Writing Special-Purpose C++ Code with a Python Interface¶
If you want to perform a specific task which you can’t do with the general
tomorun()
function (say, implement a different
jump function or use a different representation of density matrices), then you
can write your basic components in C++ while providing a convenient Python
interface for easily controlling and using your code.
The Tomographer Python Interface provides several C++ tools which you can use and which significantly simplifies your task. Also, all Python objects defined in the Tomographer Python Interface are available via C++.
We use the nice pybind11 tool for interfacing C++ with Python. It includes out-of-the-box interfacing of NumPy with Eigen. Learn its basic usage before carrying on too far here.
Here is minimal but entirely self-contained and fully functional template to get
started with your custom C++/Python module. Create a directory called
my_custom_module
, and place the two files
my_custom_module/my_custom_module.cxx
and
my_custom_module/setup.py
in there. Enter that directory, and run
compile the Python module:
> python setup.py build
You will notice that a directory build/lib.XXXXXXXX
should have appeared.
To test your compiled module, try out this little script
, place it also in the my_custom_module
directory and run:
> PYTHONPATH=build/lib.XXXXXXXX python test_run.py
(Of course, you can also run the usual python setup.py install
or python
setup.py bdist_wheel
etc.)
Here is a little overview of the contents of each file.
The C++ Source File(s)¶
The idea of the C++ file is to write all the computation in C++, using the classes from the Tomographer framework.
Most of the useful generic classes in the Tomographer framework are instantiated with standard template arguments and exposed to Python. See the tpy namespace for the full API documentation.
The tpy namespace most importantly contains a set of C++ typedefs, which are types which are already exposed
as Python objects via the tomographer module. For instance, the template
class MHRWParams is
typedef’ed as tpy::MHRWParams. You’ll also find the
types tpy::RealScalar
, tpy::CountRealType
, as well as
tpy::IterCountIntType
, tpy::HistCountIntType
, tpy::TaskCountIntType
and tpy::FreqCountIntType
which specify the C++ types to use for
floating-point values and integer values storing information about matrix
elements, iteration counts, histogram counts, etc.

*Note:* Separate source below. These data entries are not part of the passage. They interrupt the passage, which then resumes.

-- pv_equiv track=rewrite | github.com/wesolowskidawid/probabilistic-methods | lab1/lab1.py | generate_multisets
-- ===== SOURCE A (Python) =====
-- def generate_multisets(elements, k):
--     if k == 0:
--         return [[]]
--     result = []
--     for i in range(len(elements)):
--         for subset in generate_multisets(elements[i:], k-1):
--             result.append([elements[i]] + subset)
--     return result
-- ===== SOURCE B (Python) =====
-- def generate_multisets(elements, k):
--     # Bottom-up DP over suffixes instead of recursion:
--     # dp[i] holds the size-j multisets drawn from elements[i:], grown for j = 0..k.
--     dp = [[[]]] * (len(elements) + 1)
--     for _ in range(k):
--         new = [[]]
--         for i in range(len(elements) - 1, -1, -1):
--             new.insert(0, [[elements[i]] + s for s in dp[i]] + new[0])
--         dp = new
--     return dp[0]
-- ===== Notes on version B (the rewrite author's own statement) =====
-- stated objective: alternative
-- what changed: Replaces the branching recursion (which re-slices and regenerates suffix results inside every recursive call) with a bottom-up dynamic-programming table dp[i] of size-j multisets per suffix, grown k times and shared across entries.
-- outside the precondition, e.g. on generate_multisets([], -1): A returns [], B returns [[]]
import Mathlib
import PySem

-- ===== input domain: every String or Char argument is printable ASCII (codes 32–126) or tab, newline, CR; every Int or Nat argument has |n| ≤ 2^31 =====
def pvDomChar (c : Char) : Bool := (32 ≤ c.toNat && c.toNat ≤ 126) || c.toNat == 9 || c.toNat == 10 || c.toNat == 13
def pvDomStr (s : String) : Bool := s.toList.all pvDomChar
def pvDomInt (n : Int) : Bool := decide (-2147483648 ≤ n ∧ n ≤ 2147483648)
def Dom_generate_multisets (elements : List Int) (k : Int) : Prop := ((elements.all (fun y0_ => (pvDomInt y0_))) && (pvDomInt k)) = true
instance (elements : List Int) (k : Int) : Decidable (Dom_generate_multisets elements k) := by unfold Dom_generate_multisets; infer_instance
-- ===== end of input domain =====

-- B replaces A's branching recursion by a bottom-up DP table over suffixes (alternative algorithm, same cost; return value only, no mutation).

-- ===== PORT A =====
-- A recurses on k-1 until k == 0; the recursion is on the Nat value of k (Pre_ restricts to k ≥ 0,
-- where k.toNat is exact).  range(len(elements)) indices i are in range and nonnegative, so
-- elements[i] = elements.getD i 0 and elements[i:] = elements.drop i are exact here.
def generate_multisets_goA (xs : List Int) : Nat → List (List Int)
  | 0 => [[]]
  | n+1 =>
      (List.range xs.length).foldl
        (fun result i =>
          (generate_multisets_goA (xs.drop i) n).foldl
            (fun r subset => r ++ [xs.getD i 0 :: subset]) result) []

def generate_multisets (elements : List Int) (k : Int) : List (List Int) :=
  if k = 0 then [[]] else generate_multisets_goA elements k.toNat

-- ===== PORT B =====
-- inner loop: for i in range(len(elements)-1, -1, -1): new.insert(0, [[elements[i]] + s for s in dp[i]] + new[0])
-- the descending loop that prepends is a foldr over range(len(elements)); indices are in range, so getD is exact.
def generate_multisets_step (elements : List Int) (dp : List (List (List Int))) : List (List (List Int)) :=
  (List.range elements.length).foldr
    (fun i new => ((dp.getD i []).map (fun s => elements.getD i 0 :: s) ++ new.headD []) :: new)
    [[]]

def generate_multisets_alt (elements : List Int) (k : Int) : List (List Int) :=
  -- dp = [[[]]] * (len(elements)+1); for _ in range(k): dp = step(dp); return dp[0]
  ((List.range k.toNat).foldl (fun dp _ => generate_multisets_step elements dp)
    (List.replicate (elements.length + 1) [[]])).headD []

-- ===== PRECONDITION & SPEC =====
-- Pre_ excludes negative k, where A hits RecursionError for nonempty elements and, for empty
-- elements, returns [] only as an artefact of the never-entered loop (B returns [[]] there).
def Pre_generate_multisets (elements : List Int) (k : Int) : Prop := 0 ≤ k
instance (elements : List Int) (k : Int) : Decidable (Pre_generate_multisets elements k) := by unfold Pre_generate_multisets; infer_instance
def pvWitness_generate_multisets : List Int × Int := ([1, 2], 2)

def Spec_generate_multisets (elements : List Int) (k : Int) (out : List (List Int)) : Prop := out = generate_multisets_alt elements k
instance (elements : List Int) (k : Int) (out : List (List Int)) : Decidable (Spec_generate_multisets elements k out) := by unfold Spec_generate_multisets; infer_instance

-- ===== CLAIM (what is proved, stated in full; the proofs are below) =====
def Claim_equal_generate_multisets : Prop := ∀ (elements : List Int) (k : Int), Dom_generate_multisets elements k → Pre_generate_multisets elements k → Spec_generate_multisets elements k (generate_multisets elements k)

-- ===== LEMMAS AND PROOFS =====

-- generic shape of A's nested append loop
theorem foldl_inner_append (g : Nat → List (List Int)) (f : Nat → List Int → List Int) :
    ∀ (l : List Nat) (acc : List (List Int)),
      l.foldl (fun result i => (g i).foldl (fun r s => r ++ [f i s]) result) acc =
        acc ++ l.flatMap (fun i => (g i).map (f i)) := by
  intro l
  induction l with
  | nil => intro acc; simp
  | cons i l ih =>
      intro acc
      rw [List.foldl_cons, PySem.List.foldl_append_singleton_eq_map, ih, List.flatMap_cons,
        List.append_assoc]

-- A's loop body as a flatMap: unfold one step of the recursion.
theorem goA_succ (xs : List Int) (n : Nat) :
    generate_multisets_goA xs (n+1) =
      (List.range xs.length).flatMap
        (fun i => (generate_multisets_goA (xs.drop i) n).map (fun s => xs.getD i 0 :: s)) := by
  show (List.range xs.length).foldl _ [] = _
  rw [foldl_inner_append (fun i => generate_multisets_goA (xs.drop i) n)
        (fun i s => xs.getD i 0 :: s) (List.range xs.length) []]
  rfl

theorem goA_nil (n : Nat) : generate_multisets_goA [] (n+1) = [] := by
  rw [goA_succ]; rfl

-- A's recursion on a cons: first element kept or dropped.
theorem goA_cons (x : Int) (rest : List Int) (n : Nat) :
    generate_multisets_goA (x :: rest) (n+1) =
      (generate_multisets_goA (x :: rest) n).map (fun s => x :: s) ++
      generate_multisets_goA rest (n+1) := by
  rw [goA_succ, List.length_cons, List.range_succ_eq_map, List.flatMap_cons,
    goA_succ rest n]
  simp [List.flatMap_map, List.drop_succ_cons]

-- The inner foldr of B, started at suffix position m, computes A's answers for all suffixes from m on.
theorem step_suffix (elements : List Int) (j : Nat) (dp : List (List (List Int)))
    (hdp : ∀ i, i < elements.length → dp.getD i [] = generate_multisets_goA (elements.drop i) j) :
    ∀ (m c : Nat), m + c = elements.length →
    (List.range' m c).foldr
      (fun i new =>
        ((dp.getD i []).map (fun s => elements.getD i 0 :: s) ++ new.headD []) :: new)
      [[]] =
    (List.range' m c).map (fun i => generate_multisets_goA (elements.drop i) (j+1)) ++ [[]] := by
  intro m c
  induction c generalizing m with
  | zero => intro _; simp
  | succ c ih =>
      intro hmc
      rw [List.range'_succ, List.foldr_cons, ih (m+1) (by omega), List.map_cons, List.cons_append]
      have hm : m < elements.length := by omega
      rw [hdp m hm]
      have hhead : (((List.range' (m+1) c).map
          (fun i => generate_multisets_goA (elements.drop i) (j+1))) ++
            ([[]] : List (List (List Int)))).headD [] =
          generate_multisets_goA (elements.drop (m+1)) (j+1) := by
        cases c with
        | zero =>
            have h0 : elements.drop (m+1) = [] := List.drop_eq_nil_of_le (by omega)
            simp [h0, goA_nil]
        | succ c' => simp [List.range'_succ]
      rw [hhead]
      -- elements.drop m = elements[m] :: elements.drop (m+1)
      have hdrop : elements.drop m = elements.getD m 0 :: elements.drop (m+1) := by
        rw [List.getD_eq_getElem?_getD, List.getElem?_eq_getElem hm]
        simpa using (List.drop_eq_getElem_cons hm)
      rw [hdrop, goA_cons, ← hdrop]

-- One B step maps the suffix table for size j to the table for size j+1.
theorem step_table (elements : List Int) (j : Nat) :
    generate_multisets_step elements
      ((List.range (elements.length + 1)).map (fun i => generate_multisets_goA (elements.drop i) j)) =
    (List.range (elements.length + 1)).map (fun i => generate_multisets_goA (elements.drop i) (j+1)) := by
  unfold generate_multisets_step
  have hdp : ∀ i, i < elements.length →
      ((List.range (elements.length + 1)).map
        (fun i => generate_multisets_goA (elements.drop i) j)).getD i [] =
      generate_multisets_goA (elements.drop i) j := by
    intro i hi
    rw [List.getD_eq_getElem?_getD, List.getElem?_map, List.getElem?_range (by omega)]
    rfl
  rw [show List.range elements.length = List.range' 0 elements.length from List.range_eq_range',
    step_suffix elements j _ hdp 0 elements.length (by omega)]
  rw [List.range_succ, List.map_append,
    show List.range elements.length = List.range' 0 elements.length from List.range_eq_range']
  congr 1
  simp [List.drop_eq_nil_of_le, goA_nil]

-- k B steps from the initial table yield the suffix table for size k.
theorem fold_table (elements : List Int) (m : Nat) :
    (List.range m).foldl (fun dp _ => generate_multisets_step elements dp)
      (List.replicate (elements.length + 1) [[]]) =
    (List.range (elements.length + 1)).map (fun i => generate_multisets_goA (elements.drop i) m) := by
  induction m with
  | zero =>
      simp only [List.range_zero, List.foldl_nil]
      apply Eq.symm
      rw [List.eq_replicate_iff]
      refine ⟨by simp, ?_⟩
      intro b hb
      rcases List.mem_map.mp hb with ⟨i, _, rfl⟩
      rfl
  | succ m ih =>
      rw [List.range_succ, List.foldl_append, ih]
      simpa using step_table elements m

theorem alt_eq_goA (elements : List Int) (k : Int) :
    generate_multisets_alt elements k = generate_multisets_goA elements k.toNat := by
  unfold generate_multisets_alt
  rw [fold_table, List.range_succ_eq_map]
  simp

-- ===== VERDICT (by name: the statement is the Claim_ definition above) =====
theorem generate_multisets_spec : Claim_equal_generate_multisets := by
  intro elements k _ hk
  unfold Spec_generate_multisets generate_multisets
  rw [alt_eq_goA]
  split_ifs with h
  · subst h; rfl
  · rfl
-- pv_equiv track=rewrite | github.com/kzjn10/Code4Fun | src/FindKthCharacter.py | find_kth_character
-- ===== SOURCE A (Python) =====
-- def find_kth_character(k: int) -> str:
--     word = "a"
--
--     # Shift current charactor to next charactor, if z -> a
--     def shift_to_char(c: str) -> str:
--         new_index = (ord(c) - ord('a') + 1) % 26 + ord('a')
--         return chr(new_index)
--
--     while len(word) < k:
--         new_string = ''.join(shift_to_char(c) for c in word)
--         word += new_string
--     return word[k - 1]
-- ===== SOURCE B (Python) =====
-- def find_kth_character(k: int) -> str:
--     # The n-th doubling step appends the shifted copy, so the character at
--     # 0-based position i is 'a' shifted once per set bit of i.
--     return chr((k - 1).bit_count() % 26 + ord('a'))
-- ===== Notes on version B (the rewrite author's own statement) =====
-- stated objective: faster
-- what changed: Replaces the O(k)-space string-doubling loop by a closed form: the answer is 'a' shifted once per set bit of k-1, i.e. chr of popcount(k-1) modulo the alphabet size plus ord('a').
-- intended difference: At k = 0 (outside the 1-indexed domain) A returns 'a' only via Python's negative-index wraparound word[-1], while B returns 'b' from the popcount formula; B's value is the formula's natural extension rather than an indexing accident. — e.g. on find_kth_character(0): A returns "a", B returns "b"
import Mathlib
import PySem

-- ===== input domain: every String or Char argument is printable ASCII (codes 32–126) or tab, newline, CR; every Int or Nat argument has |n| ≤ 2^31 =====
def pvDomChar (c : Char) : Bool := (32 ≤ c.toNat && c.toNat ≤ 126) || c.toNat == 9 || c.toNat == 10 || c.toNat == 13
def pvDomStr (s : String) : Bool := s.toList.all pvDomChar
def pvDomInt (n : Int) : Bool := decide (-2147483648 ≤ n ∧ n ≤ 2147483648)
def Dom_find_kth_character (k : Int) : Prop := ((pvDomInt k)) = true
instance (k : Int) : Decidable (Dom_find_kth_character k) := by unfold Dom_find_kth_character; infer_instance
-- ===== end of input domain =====

-- B replaces A's O(k)-space doubling loop by the closed form popcount(k-1) % 26 + 'a' (asymptotically faster, O(log k)).

-- ===== PORT A =====
-- shift_to_char: next letter, z wraps to a
def pvShift (c : Char) : Char :=
  Char.ofNat ((c.toNat - 97 + 1) % 26 + 97)

-- the while loop: word grows by its shifted copy until len(word) >= k
def pvLoop (k : Int) (word : List Char) (h : 0 < word.length) : List Char :=
  if (word.length : Int) < k then
    pvLoop k (word ++ word.map pvShift) (by simp; omega)
  else word
termination_by (k - word.length).toNat
decreasing_by simp; omega

def find_kth_character (k : Int) : String :=
  match PySem.List.pyGet? (pvLoop k ['a'] (by decide)) (k - 1) with
  | some c => String.mk [c]   -- word[k-1]
  | none => ""                -- IndexError (excluded by Pre_)

-- ===== PORT B =====
-- (k-1).bit_count() — Python's bit_count is the popcount of the absolute value
def pvPopcount (n : Nat) : Nat :=
  if n = 0 then 0 else n % 2 + pvPopcount (n / 2)
termination_by n
decreasing_by exact Nat.div_lt_self (by omega) (by omega)

def find_kth_character_alt (k : Int) : String :=
  String.mk [Char.ofNat (pvPopcount (k - 1).natAbs % 26 + 97)]

-- ===== PRECONDITION & SPEC =====
-- Pre_ excludes k < 0, on which A raises IndexError (word[k-1] out of range).
def Pre_find_kth_character (k : Int) : Prop := 0 ≤ k
instance (k : Int) : Decidable (Pre_find_kth_character k) := by unfold Pre_find_kth_character; infer_instance
def pvWitness_find_kth_character : Int := (5)

-- At k = 0 (outside the 1-indexed domain) A returns "a" only via Python's negative-index
-- wraparound word[-1], while B returns "b" from the popcount formula; B's value is the
-- formula's natural extension rather than an indexing accident.
def D_find_kth_character (k : Int) : Prop := k = 0
instance (k : Int) : Decidable (D_find_kth_character k) := by unfold D_find_kth_character; infer_instance

def Spec_find_kth_character (k : Int) (out : String) : Prop := ¬ D_find_kth_character k → out = find_kth_character_alt k
instance (k : Int) (out : String) : Decidable (Spec_find_kth_character k out) := by unfold Spec_find_kth_character; infer_instance

def pvDiffWitness_find_kth_character : Int := (0)
def pvDiffWitnessOut_find_kth_character : String × String := ("a", "b")

-- ===== CLAIM (what is proved, stated in full; the proofs are below) =====
def Claim_unchanged_find_kth_character : Prop := ∀ (k : Int), Dom_find_kth_character k → Pre_find_kth_character k → Spec_find_kth_character k (find_kth_character k)
def Claim_changed_find_kth_character : Prop := Dom_find_kth_character (pvDiffWitness_find_kth_character) ∧ Pre_find_kth_character (pvDiffWitness_find_kth_character) ∧ D_find_kth_character (pvDiffWitness_find_kth_character) ∧ find_kth_character (pvDiffWitness_find_kth_character) = pvDiffWitnessOut_find_kth_character.1 ∧ find_kth_character_alt (pvDiffWitness_find_kth_character) = pvDiffWitnessOut_find_kth_character.2 ∧ pvDiffWitnessOut_find_kth_character.1 ≠ pvDiffWitnessOut_find_kth_character.2
def Claim_exact_find_kth_character : Prop := ∀ (k : Int), Dom_find_kth_character k → Pre_find_kth_character k → D_find_kth_character k → find_kth_character k ≠ find_kth_character_alt k

-- ===== LEMMAS AND PROOFS =====

theorem pvPopcount_step (i : Nat) : pvPopcount i = i % 2 + pvPopcount (i / 2) := by
  rcases Nat.eq_zero_or_pos i with h | h
  · subst h; simp [pvPopcount]
  · rw [pvPopcount]; simp [Nat.pos_iff_ne_zero.mp h]

theorem pvPopcount_pow_add (n i : Nat) (hi : i < 2 ^ n) :
    pvPopcount (2 ^ n + i) = pvPopcount i + 1 := by
  induction n generalizing i with
  | zero =>
    interval_cases i
    simp [pvPopcount]
  | succ n ih =>
    rw [pvPopcount_step (2 ^ (n + 1) + i), pvPopcount_step i]
    have h2 : (2 ^ (n + 1) + i) / 2 = 2 ^ n + i / 2 := by
      omega
    have hm : (2 ^ (n + 1) + i) % 2 = i % 2 := by
      omega
    rw [h2, hm, ih (i / 2) (by omega)]
    omega

theorem toNat_ofNat_small (n : Nat) (h : n < 55296) : (Char.ofNat n).toNat = n := by
  rw [Char.toNat_ofNat, if_pos (Or.inl h)]

theorem pvShift_formula (p : Nat) :
    pvShift (Char.ofNat (p % 26 + 97)) = Char.ofNat ((p + 1) % 26 + 97) := by
  unfold pvShift
  rw [toNat_ofNat_small _ (by omega)]
  congr 1
  omega

-- the loop invariant: every position i holds 'a' shifted popcount(i) times
def pvGood (word : List Char) : Prop :=
  ∀ (i : Nat) (hi : i < word.length), word[i] = Char.ofNat (pvPopcount i % 26 + 97)

theorem pvGood_step (word : List Char) (n : Nat) (hlen : word.length = 2 ^ n)
    (hg : pvGood word) : pvGood (word ++ word.map pvShift) := by
  intro i hi
  simp at hi
  by_cases h : i < word.length
  · rw [List.getElem_append_left h]; exact hg i h
  · have h1 : i - word.length < (word.map pvShift).length := by simp; omega
    rw [List.getElem_append_right (by omega)]
    rw [List.getElem_map]
    rw [hg (i - word.length) (by simp at h1; omega)]
    rw [pvShift_formula]
    have heq : i = 2 ^ n + (i - word.length) := by omega
    have hpc : pvPopcount i = pvPopcount (i - word.length) + 1 := by
      conv_lhs => rw [heq]
      exact pvPopcount_pow_add n _ (by omega)
    rw [hpc]

theorem pvLoop_spec (k : Int) (word : List Char) (h : 0 < word.length)
    (hpow : ∃ n, word.length = 2 ^ n) (hg : pvGood word) :
    pvGood (pvLoop k word h) ∧ ¬ ((pvLoop k word h).length : Int) < k := by
  fun_induction pvLoop with
  | case1 word h hlt ih =>
    obtain ⟨n, hn⟩ := hpow
    have hmap : List.map (fun x : {x // x ∈ word} => pvShift ↑x) word.attach = word.map pvShift := by
      simp
    simp only [hmap] at ih
    exact ih ⟨n + 1, by simp [hn]; try ring⟩ (pvGood_step word n hn hg)
  | case2 word h hlt =>
    exact ⟨hg, hlt⟩

theorem find_kth_character_eq (k : Int) (hk : 1 ≤ k) :
    find_kth_character k = find_kth_character_alt k := by
  unfold find_kth_character
  have h := pvLoop_spec k ['a'] (by decide) ⟨0, rfl⟩
    (by intro i hi
        have : i = 0 := by simp at hi; omega
        subst this; simp [pvPopcount])
  set w := pvLoop k ['a'] (by decide) with hw
  have hlen : k ≤ (w.length : Int) := by omega
  have hidx : (k - 1).toNat < w.length := by omega
  have hget : PySem.List.pyGet? w (k - 1) = some w[(k - 1).toNat] :=
    PySem.List.pyGet?_eq_some_getElem w (by omega) (by omega)
  rw [hget, h.1 (k - 1).toNat hidx]
  unfold find_kth_character_alt
  have : (k - 1).natAbs = (k - 1).toNat := by omega
  rw [this]

theorem find_kth_character_at_zero : find_kth_character 0 = "a" := by
  unfold find_kth_character
  rw [pvLoop]
  norm_num
  decide

-- ===== VERDICT (by name: the statement is the Claim_ definition above) =====
theorem find_kth_character_spec : Claim_unchanged_find_kth_character := by
  intro k _ hpre hd
  exact find_kth_character_eq k (by unfold Pre_find_kth_character at hpre; unfold D_find_kth_character at hd; omega)

theorem find_kth_character_alt_at_zero : find_kth_character_alt 0 = "b" := by
  simp [find_kth_character_alt, pvPopcount]
  decide

theorem find_kth_character_changed : Claim_changed_find_kth_character := by
  unfold Claim_changed_find_kth_character
  refine ⟨by decide, by decide, by decide, find_kth_character_at_zero, find_kth_character_alt_at_zero, by decide⟩

theorem find_kth_character_tight : Claim_exact_find_kth_character := by
  intro k _ _ hd
  unfold D_find_kth_character at hd; subst hd
  rw [find_kth_character_at_zero, find_kth_character_alt_at_zero]
  decide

Note that some classes have slightly different implementations and aren’t just a typedef—for instance, tpy::Histogram is re-implemented to use NumPy objects, so it can store any data type, but at the same type provides almost transparent conversion to and from Tomographer::Histogram.
The classes in the tpy namespace are already exposed to Python in the
tomographer module. When writing your own custom module, you can take
advantage of these existing tools so that you don’t have to expose all these
helper types yourself; rather they can be transparently passed between Python
to/from C++. For instance, you can straightforwardly return a tpy::Histogram
from a C++ function exposed to Python, and the result will be accessible from
Python as a tomographer.Histogram
object.
Note
In order to set up the Tomographer Python API properly, you must call tpy::import_tomographer() at the beginning of your C++ module initialization function.
The Python setup.py
file¶
This is a standard setup.py
file for packaging Python packages, using
setuptools
. Read up on that.
There are various flags which need to be set when compiling your module, which
you can simply steal from the tomographer module: indeed, the tomographer
module exposes the flags it was compiled with
, so you can just recycle them.
This setup.py
script allows the user (you!) to specify options as
environment variables, for instance:
> CXX_FLAGS="-O0 -g3 -UNDEBUG -march=generic -std=c++11" python setup.py build
This is done by using the Vars
class: you give
it a set of variables and default values, if the variable exists as an
environment variable it is read there, else it takes the default value.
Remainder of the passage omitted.